What the task requires ::
From the line with "hm, (List.cons_prefix_cons.1 hp).2⟩" onward, reproduce each line of the entries exactly, ending at the last one, and add nothing.

Data supplied ::

-- pv_equiv track=rewrite | github.com/thorthur22/Tali | src/tali/task_runner.py | _is_actionable_followup
-- ===== SOURCE A (Python) =====
-- def _is_actionable_followup(user_input: str) -> bool:
--     normalized = user_input.strip().lower()
--     if not normalized:
--         return False
--     actionable_markers = (
--         "do ",
--         "make ",
--         "work on ",
--         "build ",
--         "create ",
--         "implement ",
--         "fix ",
--         "update ",
--         "add ",
--         "remove ",
--         "refactor ",
--         "change ",
--         "continue ",
--         "resume ",
--         "please ",
--         "can you ",
--         "could you ",
--     )
--     return (
--         normalized.startswith(actionable_markers)
--         or any(f" {marker}" in normalized for marker in actionable_markers)
--     )
-- ===== SOURCE B (Python) =====
-- def _is_actionable_followup(user_input: str) -> bool:
--     normalized = user_input.strip().lower()
--     if not normalized:
--         return False
--     actionable_markers = (
--         "do ",
--         "make ",
--         "work on ",
--         "build ",
--         "create ",
--         "implement ",
--         "fix ",
--         "update ",
--         "add ",
--         "remove ",
--         "refactor ",
--         "change ",
--         "continue ",
--         "resume ",
--         "please ",
--         "can you ",
--         "could you ",
--     )
--     padded = " " + normalized
--     for i in range(len(padded)):
--         if padded[i] == " ":
--             tail = padded[i + 1:]
--             if any(tail.startswith(marker) for marker in actionable_markers):
--                 return True
--     return False
-- ===== Notes on version B (the rewrite author's own statement) =====
-- stated objective: alternative
-- what changed: Replaces the startswith-on-tuple branch plus per-marker substring membership scan with one explicit left-to-right scan over the space-padded normalized text that, at each space position, checks whether a marker is a prefix of the remainder, merging the start-of-string and after-a-space cases into a single word-boundary pass.
import Mathlib
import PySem

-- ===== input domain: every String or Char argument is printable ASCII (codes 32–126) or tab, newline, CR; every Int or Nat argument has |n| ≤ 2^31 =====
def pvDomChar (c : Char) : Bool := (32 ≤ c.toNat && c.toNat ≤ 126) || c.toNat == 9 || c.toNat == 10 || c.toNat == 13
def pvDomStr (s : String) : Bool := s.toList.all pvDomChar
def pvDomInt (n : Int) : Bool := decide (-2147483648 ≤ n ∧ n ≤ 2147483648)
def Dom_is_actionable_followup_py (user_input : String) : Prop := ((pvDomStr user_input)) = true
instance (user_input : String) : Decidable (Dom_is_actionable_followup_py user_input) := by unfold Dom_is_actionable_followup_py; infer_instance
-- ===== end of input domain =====

-- B replaces A's startswith-tuple-or-substring test with one explicit scan of ' ' + normalized
-- checking each space position for a following marker (alternative decomposition, same cost).


-- the same marker tuple both Pythons carry
def pvMarkers : List (List Char) :=
  ["do ", "make ", "work on ", "build ", "create ", "implement ", "fix ", "update ",
   "add ", "remove ", "refactor ", "change ", "continue ", "resume ", "please ",
   "can you ", "could you "].map String.toList

-- ===== PORT A =====
def is_actionable_followup_py (user_input : String) : Bool :=
  let normalized := PySem.Chars.lower (PySem.Chars.strip user_input.toList)
  if normalized = [] then false
  else
    pvMarkers.any (fun m => PySem.Chars.startswith normalized m) ||
    pvMarkers.any (fun m => PySem.Chars.isIn (' ' :: m) normalized)

-- ===== PORT B =====
-- the 'for i in range(len(padded))' loop of Source B, walking the suffixes of padded
def pvScan : List Char → Bool
  | [] => false
  | c :: tail =>
    (c == ' ' && pvMarkers.any (fun m => PySem.Chars.startswith tail m)) || pvScan tail

def is_actionable_followup_py_alt (user_input : String) : Bool :=
  let normalized := PySem.Chars.lower (PySem.Chars.strip user_input.toList)
  if normalized = [] then false
  else pvScan (' ' :: normalized)

-- ===== PRECONDITION & SPEC =====
def Spec_is_actionable_followup_py (user_input : String) (out : Bool) : Prop := out = is_actionable_followup_py_alt user_input
instance (user_input : String) (out : Bool) : Decidable (Spec_is_actionable_followup_py user_input out) := by unfold Spec_is_actionable_followup_py; infer_instance

-- ===== CLAIM (what is proved, stated in full; the proofs are below) =====
def Claim_equal_is_actionable_followup_py : Prop := ∀ (user_input : String), Dom_is_actionable_followup_py user_input → Spec_is_actionable_followup_py user_input (is_actionable_followup_py user_input)

-- ===== LEMMAS AND PROOFS =====

-- B's scan finds exactly the markers that occur with a space glued in front
theorem pvScan_iff (cs : List Char) :
    pvScan cs = true ↔ ∃ m ∈ pvMarkers, (' ' :: m) <:+: cs := by
  induction cs with
  | nil =>
    simp [pvScan]
  | cons c tail ih =>
    simp only [pvScan, Bool.or_eq_true, Bool.and_eq_true, List.any_eq_true, ih,
      PySem.Chars.startswith_iff, beq_iff_eq]
    constructor
    · rintro (⟨hc, m, hm, hp⟩ | ⟨m, hm, hi⟩)
      · exact ⟨m, hm, (List.infix_cons_iff).2 (Or.inl (by subst hc; exact List.cons_prefix_cons.2 ⟨rfl, hp⟩))⟩
      · exact ⟨m, hm, (List.infix_cons_iff).2 (Or.inr hi)⟩
    · rintro ⟨m, hm, hi⟩
      rcases (List.infix_cons_iff).1 hi with hp | hi
      · rcases List.cons_prefix_cons.1 hp with ⟨hc, hp⟩
        exact Or.inl ⟨hc.symm, m, hm, hp⟩
      · exact Or.inr ⟨m, hm, hi⟩

-- ===== VERDICT (by name: the statement is the Claim_ definition above) =====
theorem is_actionable_followup_py_spec : Claim_equal_is_actionable_followup_py := by
  intro user_input _
  unfold Spec_is_actionable_followup_py is_actionable_followup_py is_actionable_followup_py_alt
  set n := PySem.Chars.lower (PySem.Chars.strip user_input.toList) with hn
  by_cases h : n = []
  · simp [h]
  · simp only [h, if_false]
    apply Bool.coe_iff_coe.1
    rw [pvScan_iff]
    simp only [Bool.or_eq_true, List.any_eq_true, PySem.Chars.startswith_iff,
      PySem.Chars.isIn_iff_infix]
    constructor
    · rintro (⟨m, hm, hp⟩ | ⟨m, hm, hi⟩)
      · exact ⟨m, hm, (List.infix_cons_iff).2 (Or.inl (List.cons_prefix_cons.2 ⟨rfl, hp⟩))⟩
      · exact ⟨m, hm, (List.infix_cons_iff).2 (Or.inr hi)⟩
    · rintro ⟨m, hm, hi⟩
      rcases (List.infix_cons_iff).1 hi with hp | hi
      · exact Or.inl ⟨m, hm, (List.cons_prefix_cons.1 hp).2⟩
      · exact Or.inr ⟨m, hm, hi⟩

Answer below ::
      · exact Or.inl ⟨m, hm, (List.cons_prefix_cons.1 hp).2⟩
      · exact Or.inr ⟨m, hm, hi⟩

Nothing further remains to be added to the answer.